(Extracted records)

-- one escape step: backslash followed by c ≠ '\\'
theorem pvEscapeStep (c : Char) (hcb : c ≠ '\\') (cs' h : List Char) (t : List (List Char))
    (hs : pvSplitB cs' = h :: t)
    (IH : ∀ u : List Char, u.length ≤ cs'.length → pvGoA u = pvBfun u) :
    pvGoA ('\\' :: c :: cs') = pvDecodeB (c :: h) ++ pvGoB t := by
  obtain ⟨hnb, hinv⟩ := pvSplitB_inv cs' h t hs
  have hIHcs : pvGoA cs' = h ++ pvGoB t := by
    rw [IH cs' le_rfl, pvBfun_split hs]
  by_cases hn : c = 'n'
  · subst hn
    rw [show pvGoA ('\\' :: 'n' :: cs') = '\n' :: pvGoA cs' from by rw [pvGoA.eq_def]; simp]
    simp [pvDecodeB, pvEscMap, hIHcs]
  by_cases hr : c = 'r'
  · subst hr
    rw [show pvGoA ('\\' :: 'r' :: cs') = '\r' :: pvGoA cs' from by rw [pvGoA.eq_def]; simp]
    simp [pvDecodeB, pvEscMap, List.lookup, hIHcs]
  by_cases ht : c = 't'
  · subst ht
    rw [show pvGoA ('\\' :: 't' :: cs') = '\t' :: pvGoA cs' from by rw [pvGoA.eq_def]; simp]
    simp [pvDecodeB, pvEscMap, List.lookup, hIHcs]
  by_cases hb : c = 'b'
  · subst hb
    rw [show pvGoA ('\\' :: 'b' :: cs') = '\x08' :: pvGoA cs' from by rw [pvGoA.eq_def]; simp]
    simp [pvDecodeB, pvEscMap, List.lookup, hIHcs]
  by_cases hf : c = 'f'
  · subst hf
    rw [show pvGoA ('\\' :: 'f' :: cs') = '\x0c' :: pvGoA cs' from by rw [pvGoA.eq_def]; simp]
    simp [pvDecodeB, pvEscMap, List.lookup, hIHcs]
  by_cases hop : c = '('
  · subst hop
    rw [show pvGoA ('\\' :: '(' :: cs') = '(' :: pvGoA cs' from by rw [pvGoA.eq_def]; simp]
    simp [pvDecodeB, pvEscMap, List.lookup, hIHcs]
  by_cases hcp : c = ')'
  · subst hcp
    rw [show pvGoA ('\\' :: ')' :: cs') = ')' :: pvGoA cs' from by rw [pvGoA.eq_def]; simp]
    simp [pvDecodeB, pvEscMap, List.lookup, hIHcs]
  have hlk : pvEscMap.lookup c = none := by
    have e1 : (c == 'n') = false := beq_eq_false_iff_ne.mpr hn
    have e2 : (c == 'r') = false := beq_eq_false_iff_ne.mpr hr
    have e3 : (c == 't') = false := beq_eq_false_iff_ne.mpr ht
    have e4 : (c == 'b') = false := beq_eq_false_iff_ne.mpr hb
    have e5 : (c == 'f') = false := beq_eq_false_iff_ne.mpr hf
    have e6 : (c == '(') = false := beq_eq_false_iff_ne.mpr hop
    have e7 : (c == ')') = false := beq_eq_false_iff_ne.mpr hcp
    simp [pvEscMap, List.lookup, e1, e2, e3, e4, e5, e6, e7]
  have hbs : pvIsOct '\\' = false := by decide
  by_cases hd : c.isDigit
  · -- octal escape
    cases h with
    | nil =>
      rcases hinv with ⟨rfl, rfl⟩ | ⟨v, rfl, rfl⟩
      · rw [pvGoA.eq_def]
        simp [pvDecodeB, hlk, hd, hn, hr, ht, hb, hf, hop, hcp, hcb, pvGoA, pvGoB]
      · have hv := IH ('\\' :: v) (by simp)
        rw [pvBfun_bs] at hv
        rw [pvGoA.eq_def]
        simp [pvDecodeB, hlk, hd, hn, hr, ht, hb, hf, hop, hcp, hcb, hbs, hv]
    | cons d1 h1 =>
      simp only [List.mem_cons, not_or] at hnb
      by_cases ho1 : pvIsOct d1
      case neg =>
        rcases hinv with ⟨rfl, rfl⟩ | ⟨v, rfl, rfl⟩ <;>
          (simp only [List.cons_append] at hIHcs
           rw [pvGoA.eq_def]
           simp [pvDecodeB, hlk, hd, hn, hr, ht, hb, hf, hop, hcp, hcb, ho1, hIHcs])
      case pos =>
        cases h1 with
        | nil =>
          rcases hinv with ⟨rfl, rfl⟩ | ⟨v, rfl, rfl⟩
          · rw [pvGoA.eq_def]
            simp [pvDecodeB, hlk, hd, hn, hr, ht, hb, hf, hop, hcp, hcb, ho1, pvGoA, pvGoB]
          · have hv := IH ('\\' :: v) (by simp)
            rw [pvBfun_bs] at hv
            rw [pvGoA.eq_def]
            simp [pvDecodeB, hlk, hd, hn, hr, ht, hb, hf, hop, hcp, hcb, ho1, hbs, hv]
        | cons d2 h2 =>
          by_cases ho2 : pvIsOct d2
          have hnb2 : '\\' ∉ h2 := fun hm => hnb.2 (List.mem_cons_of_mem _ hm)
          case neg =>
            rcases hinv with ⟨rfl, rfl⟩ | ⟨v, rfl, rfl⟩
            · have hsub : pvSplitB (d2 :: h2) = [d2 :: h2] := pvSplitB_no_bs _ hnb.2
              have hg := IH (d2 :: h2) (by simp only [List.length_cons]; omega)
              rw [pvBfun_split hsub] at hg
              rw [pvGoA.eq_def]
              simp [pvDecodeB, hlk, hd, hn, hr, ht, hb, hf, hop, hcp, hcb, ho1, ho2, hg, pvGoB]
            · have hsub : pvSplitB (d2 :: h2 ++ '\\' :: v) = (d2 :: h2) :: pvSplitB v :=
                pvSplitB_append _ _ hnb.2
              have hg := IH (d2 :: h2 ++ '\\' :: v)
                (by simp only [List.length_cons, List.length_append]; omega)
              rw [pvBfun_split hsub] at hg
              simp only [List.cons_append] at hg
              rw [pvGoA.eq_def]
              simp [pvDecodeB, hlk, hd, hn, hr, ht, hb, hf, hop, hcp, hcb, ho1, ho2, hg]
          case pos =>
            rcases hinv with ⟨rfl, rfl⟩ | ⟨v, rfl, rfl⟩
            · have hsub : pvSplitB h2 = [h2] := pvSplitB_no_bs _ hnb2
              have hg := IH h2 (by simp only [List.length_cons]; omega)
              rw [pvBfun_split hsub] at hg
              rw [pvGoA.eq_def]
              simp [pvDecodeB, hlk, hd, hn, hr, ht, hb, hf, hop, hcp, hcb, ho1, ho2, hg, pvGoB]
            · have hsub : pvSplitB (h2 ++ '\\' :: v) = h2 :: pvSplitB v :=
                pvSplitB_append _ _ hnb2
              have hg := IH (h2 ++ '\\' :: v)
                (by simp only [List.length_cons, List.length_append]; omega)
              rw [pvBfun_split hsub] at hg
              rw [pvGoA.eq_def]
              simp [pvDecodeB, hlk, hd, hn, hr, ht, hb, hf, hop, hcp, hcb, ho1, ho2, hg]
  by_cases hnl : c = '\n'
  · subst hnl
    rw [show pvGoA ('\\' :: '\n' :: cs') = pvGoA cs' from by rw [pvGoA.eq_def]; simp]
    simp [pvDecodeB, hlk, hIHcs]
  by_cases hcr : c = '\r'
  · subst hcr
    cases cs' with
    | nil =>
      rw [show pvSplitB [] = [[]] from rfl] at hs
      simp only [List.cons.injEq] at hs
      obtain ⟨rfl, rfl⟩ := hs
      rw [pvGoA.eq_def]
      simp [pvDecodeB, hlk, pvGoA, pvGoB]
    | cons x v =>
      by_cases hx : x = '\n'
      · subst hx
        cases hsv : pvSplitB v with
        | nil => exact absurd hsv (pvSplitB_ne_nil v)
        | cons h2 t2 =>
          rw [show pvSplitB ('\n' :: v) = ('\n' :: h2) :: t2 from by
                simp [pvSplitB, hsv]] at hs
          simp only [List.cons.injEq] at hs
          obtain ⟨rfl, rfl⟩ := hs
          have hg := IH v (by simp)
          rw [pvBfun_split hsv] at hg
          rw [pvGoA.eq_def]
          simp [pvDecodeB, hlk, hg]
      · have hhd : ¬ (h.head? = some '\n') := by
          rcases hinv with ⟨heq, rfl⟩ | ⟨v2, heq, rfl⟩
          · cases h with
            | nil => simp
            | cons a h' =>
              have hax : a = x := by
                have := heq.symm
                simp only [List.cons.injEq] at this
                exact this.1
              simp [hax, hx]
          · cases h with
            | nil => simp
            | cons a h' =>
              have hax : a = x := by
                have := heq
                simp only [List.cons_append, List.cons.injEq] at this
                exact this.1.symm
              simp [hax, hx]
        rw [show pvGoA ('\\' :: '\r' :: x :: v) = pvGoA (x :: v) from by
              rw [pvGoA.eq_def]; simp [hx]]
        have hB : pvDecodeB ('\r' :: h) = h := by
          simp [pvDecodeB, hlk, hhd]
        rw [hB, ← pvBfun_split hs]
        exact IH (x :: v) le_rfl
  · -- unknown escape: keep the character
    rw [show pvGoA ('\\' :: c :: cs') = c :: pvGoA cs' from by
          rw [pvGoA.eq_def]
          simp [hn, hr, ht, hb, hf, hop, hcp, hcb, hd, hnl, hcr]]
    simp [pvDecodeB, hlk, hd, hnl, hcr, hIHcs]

(End Extracted records)

__Work request__: Only the number is wanted: how many lines in the entries above include the word "false"?

__Exercise solution__: 8